Development of Novel Risk Assessment and Screening Approaches for Microcystin Congeners in Freshwater Harmful Algae BloomsEPA Grant Number: FP917148
Title: Development of Novel Risk Assessment and Screening Approaches for Microcystin Congeners in Freshwater Harmful Algae Blooms
Investigators: Reogner, Amber Ford
Institution: University of California - Davis
EPA Project Officer: Klieforth, Barbara I
Project Period: August 15, 2010 through August 14, 2013
Project Amount: $111,000
RFA: STAR Graduate Fellowships (2010) RFA Text | Recipients Lists
Research Category: Academic Fellowships , Fellowship - Pesticides and Toxic Substances
With rising global temperatures and surface nutrient runoff, harmful toxin-producing cyanobacterial blooms in freshwaters worldwide only stand to increase. The persistent microcystins, the most commonly identified family of toxins present in these freshwater blooms, continue to pose a public health threat in surface waters utilized for drinking and recreation worldwide. Yet huge gaps in risk assessment of the over 80 structural variants remain, along with many unknowns regarding mechanism of toxicity in the diverse species affected by the potent liver toxin. This project will evaluate comparative congener hepatotoxicity, probe species differences in hepatocellular uptake of the toxins to better understand mechanism of toxicity, and aim to improve available detection techniques in water and biological matrices. In addition to enabling screening for potentially effective antidotes in various species, the work will potentially improve evaluation of risk from drinking water and seafood in chronically exposed human populations through improved detection techniques.
Microcystins (MCs) are potent liver toxins produced in freshwater blooms worldwide. MCs affect diverse species from fish to cows to humans in environmental waters and present a public health threat, as they persist in boiled drinking water. Over 80 structural variants exist, yet risk assessment relies on one variant. This project will evaluate comparative toxicity and species differences, screen for antidotes, and more thoroughly evaluate extent of exposure in human populations.
The first stage of the research will compare congener hepatotoxicity in vitro relative to the most current marker of toxicity, protein phosphatase inhibition, and probe whether alternative markers offer a better predictor of hepatoxicity. Primary mammalian and piscine cells will be utilized to evaluate species differences in uptake and susceptibility to toxicity. In addition, the novel approach of aggregate culture will be utilized to facilitate more in vivo-like and sustained function of both primary hepatocytes and immortalized cell lines with potential application to direct toxicity screening of water samples. Finally, international work will include the development and application of a low-cost, easy-to-use, monoclonal ELISA to evaluate the extent of exposure via drinking water and seafood sources globally.

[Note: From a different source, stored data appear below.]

-- pv_equiv track=rewrite | github.com/APodolskiy/programming_problems | stepik_course/gold_fair_cur.py | fair_cut_brute
-- ===== SOURCE A (Python) =====
-- from typing import List
--
-- def fair_cut_brute(arr: List[int]) -> int:
--     n = len(arr)
--     assert n <= 30
--     best_cut = sum(arr) + 1
--     for mask in range(2**n - 1):
--         cur_sum = 0
--         for i in range(n):
--             if mask & (1 << i):
--                 cur_sum += arr[i]
--             else:
--                 cur_sum -= arr[i]
--         if abs(cur_sum) < best_cut:
--             best_cut = abs(cur_sum)
--     return best_cut
-- ===== SOURCE B (Python) =====
-- from typing import List
--
-- def fair_cut_brute(arr: List[int]) -> int:
--     n = len(arr)
--     assert n <= 30
--     # one doubling pass: after processing a prefix, sums holds every signed
--     # sum of that prefix; no mask enumeration, no inner bit-test loop
--     sums = [0]
--     for x in arr:
--         sums = [s + x for s in sums] + [s - x for s in sums]
--     return min(abs(s) for s in sums)
-- ===== Notes on version B (the rewrite author's own statement) =====
-- stated objective: faster
-- what changed: B builds the list of all 2^n signed sums by one doubling pass over arr (each element extends the partial-sum list with +x and -x) and returns the minimum absolute value, instead of enumerating 2^n bit-masks each with an inner O(n) bit-test loop against a sum(arr)+1 sentinel.
-- intended difference: On lists with negative total (and the empty list) A's initial bound sum(arr)+1 is never beaten, so A returns it -- a negative number when sum < -1, 0 when sum = -1, 1 on the empty list -- while B returns the true minimal absolute signed sum, which is the intended value of a fair-cut difference. — e.g. on fair_cut_brute([-5]): A returns -4, B returns 5
import Mathlib
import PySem

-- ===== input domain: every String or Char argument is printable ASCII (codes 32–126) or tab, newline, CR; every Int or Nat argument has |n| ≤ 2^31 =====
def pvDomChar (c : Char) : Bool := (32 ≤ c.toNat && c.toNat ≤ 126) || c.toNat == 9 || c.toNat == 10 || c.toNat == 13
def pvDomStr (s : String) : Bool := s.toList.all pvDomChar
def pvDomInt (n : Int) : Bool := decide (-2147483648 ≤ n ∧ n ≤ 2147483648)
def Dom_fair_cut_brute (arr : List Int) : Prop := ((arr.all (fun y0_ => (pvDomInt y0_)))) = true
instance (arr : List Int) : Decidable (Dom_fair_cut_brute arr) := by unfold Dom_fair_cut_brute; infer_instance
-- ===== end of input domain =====

-- B replaces A's 2^n-mask enumeration (inner O(n) bit loop) by one doubling pass building all
-- signed sums and returns their minimal absolute value; A and B differ exactly on D_ below
-- (negative total or empty list), where A returns its unbeaten initial bound sum(arr)+1.


-- ===== PORT A =====
-- literal port of A: best = sum(arr)+1; for mask in range(2**n - 1): inner loop over i in range(n)
-- testing mask & (1 << i) (mask and i are nonnegative, so .toNat on the shift amount and the
-- Nat-exponent 2^n are exact); arr[i] with 0 ≤ i < n is in range, so pyGetD is exact.
def fair_cut_brute (arr : List Int) : Int :=
  let n : Nat := arr.length
  -- assert n <= 30  → Pre_fair_cut_brute
  let best : Int := arr.sum + 1
  (PySem.List.pyRange 0 ((2 : Int) ^ n - 1) 1).foldl
    (fun best mask =>
      let cur : Int :=
        (PySem.List.pyRange 0 (n : Int) 1).foldl
          (fun cur i =>
            if PySem.Int.band mask ((1 : Int) <<< i.toNat) ≠ 0 then
              cur + PySem.List.pyGetD arr i 0
            else
              cur - PySem.List.pyGetD arr i 0) 0
      if |cur| < best then |cur| else best) best

-- ===== PORT B =====
-- literal port of Source B: sums = [0]; for x in arr: sums = [s+x for s in sums] + [s-x for s in sums];
-- return min(abs(s) for s in sums).  sums is never empty, so Python's min of the generator always
-- exists; the none branch of min? is unreachable and only makes the port total.
def fair_cut_brute_alt (arr : List Int) : Int :=
  let sums : List Int := arr.foldl (fun sums x => sums.map (· + x) ++ sums.map (· - x)) [0]
  match PySem.List.min? (sums.map (fun s => |s|)) (fun v => v) with
  | some m => m
  | none => 0

-- ===== PRECONDITION & SPEC =====
-- Python's 'assert n <= 30' raises AssertionError on longer lists; Pre_ excludes exactly those.
def Pre_fair_cut_brute (arr : List Int) : Prop := arr.length ≤ 30
instance (arr : List Int) : Decidable (Pre_fair_cut_brute arr) := by unfold Pre_fair_cut_brute; infer_instance
def pvWitness_fair_cut_brute : List Int := [3, -1, 4]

Because of previous case reports of animal intoxications linked to other congeners, it is expected that microcystin-LR will not be the congener with greatest hepatocellular toxicity and that protein phosphatase inhibition will not be a good predictor of relative congener hepatocellular toxicity. In addition, it is expected that hepatocellular uptake of the toxins will play a substantial role in species differences and be a good predictor of toxicity in vitro. Not only will these results provide guidance for monitoring and improved risk assessment, but also lend insight into mechanisms of toxicity and potential intervention strategies for both humans and veterinary species. The development of a low-cost, easy-to-use, monoclonal ELISA will facilitate detection in both drinking water and biological matrices in low-income areas of the world for improved detection and evaluation of chronic exposure.
Potential to Further Environmental/Human Health Protection:
The work will provide a more thorough evaluation of comparative congener toxicity in addition to species differences in toxicity that can directly be utilized to make improved monitoring and risk assessment suggestions for communities potentially exposed to the toxins in freshwaters worldwide. In the case of acute scenarios, it may lead to an antidote or alternative intervention strategy, while a more rugged, low-cost ELISA will enable a more thorough evaluation of chronic exposures through drinking water or food sources in developing nations.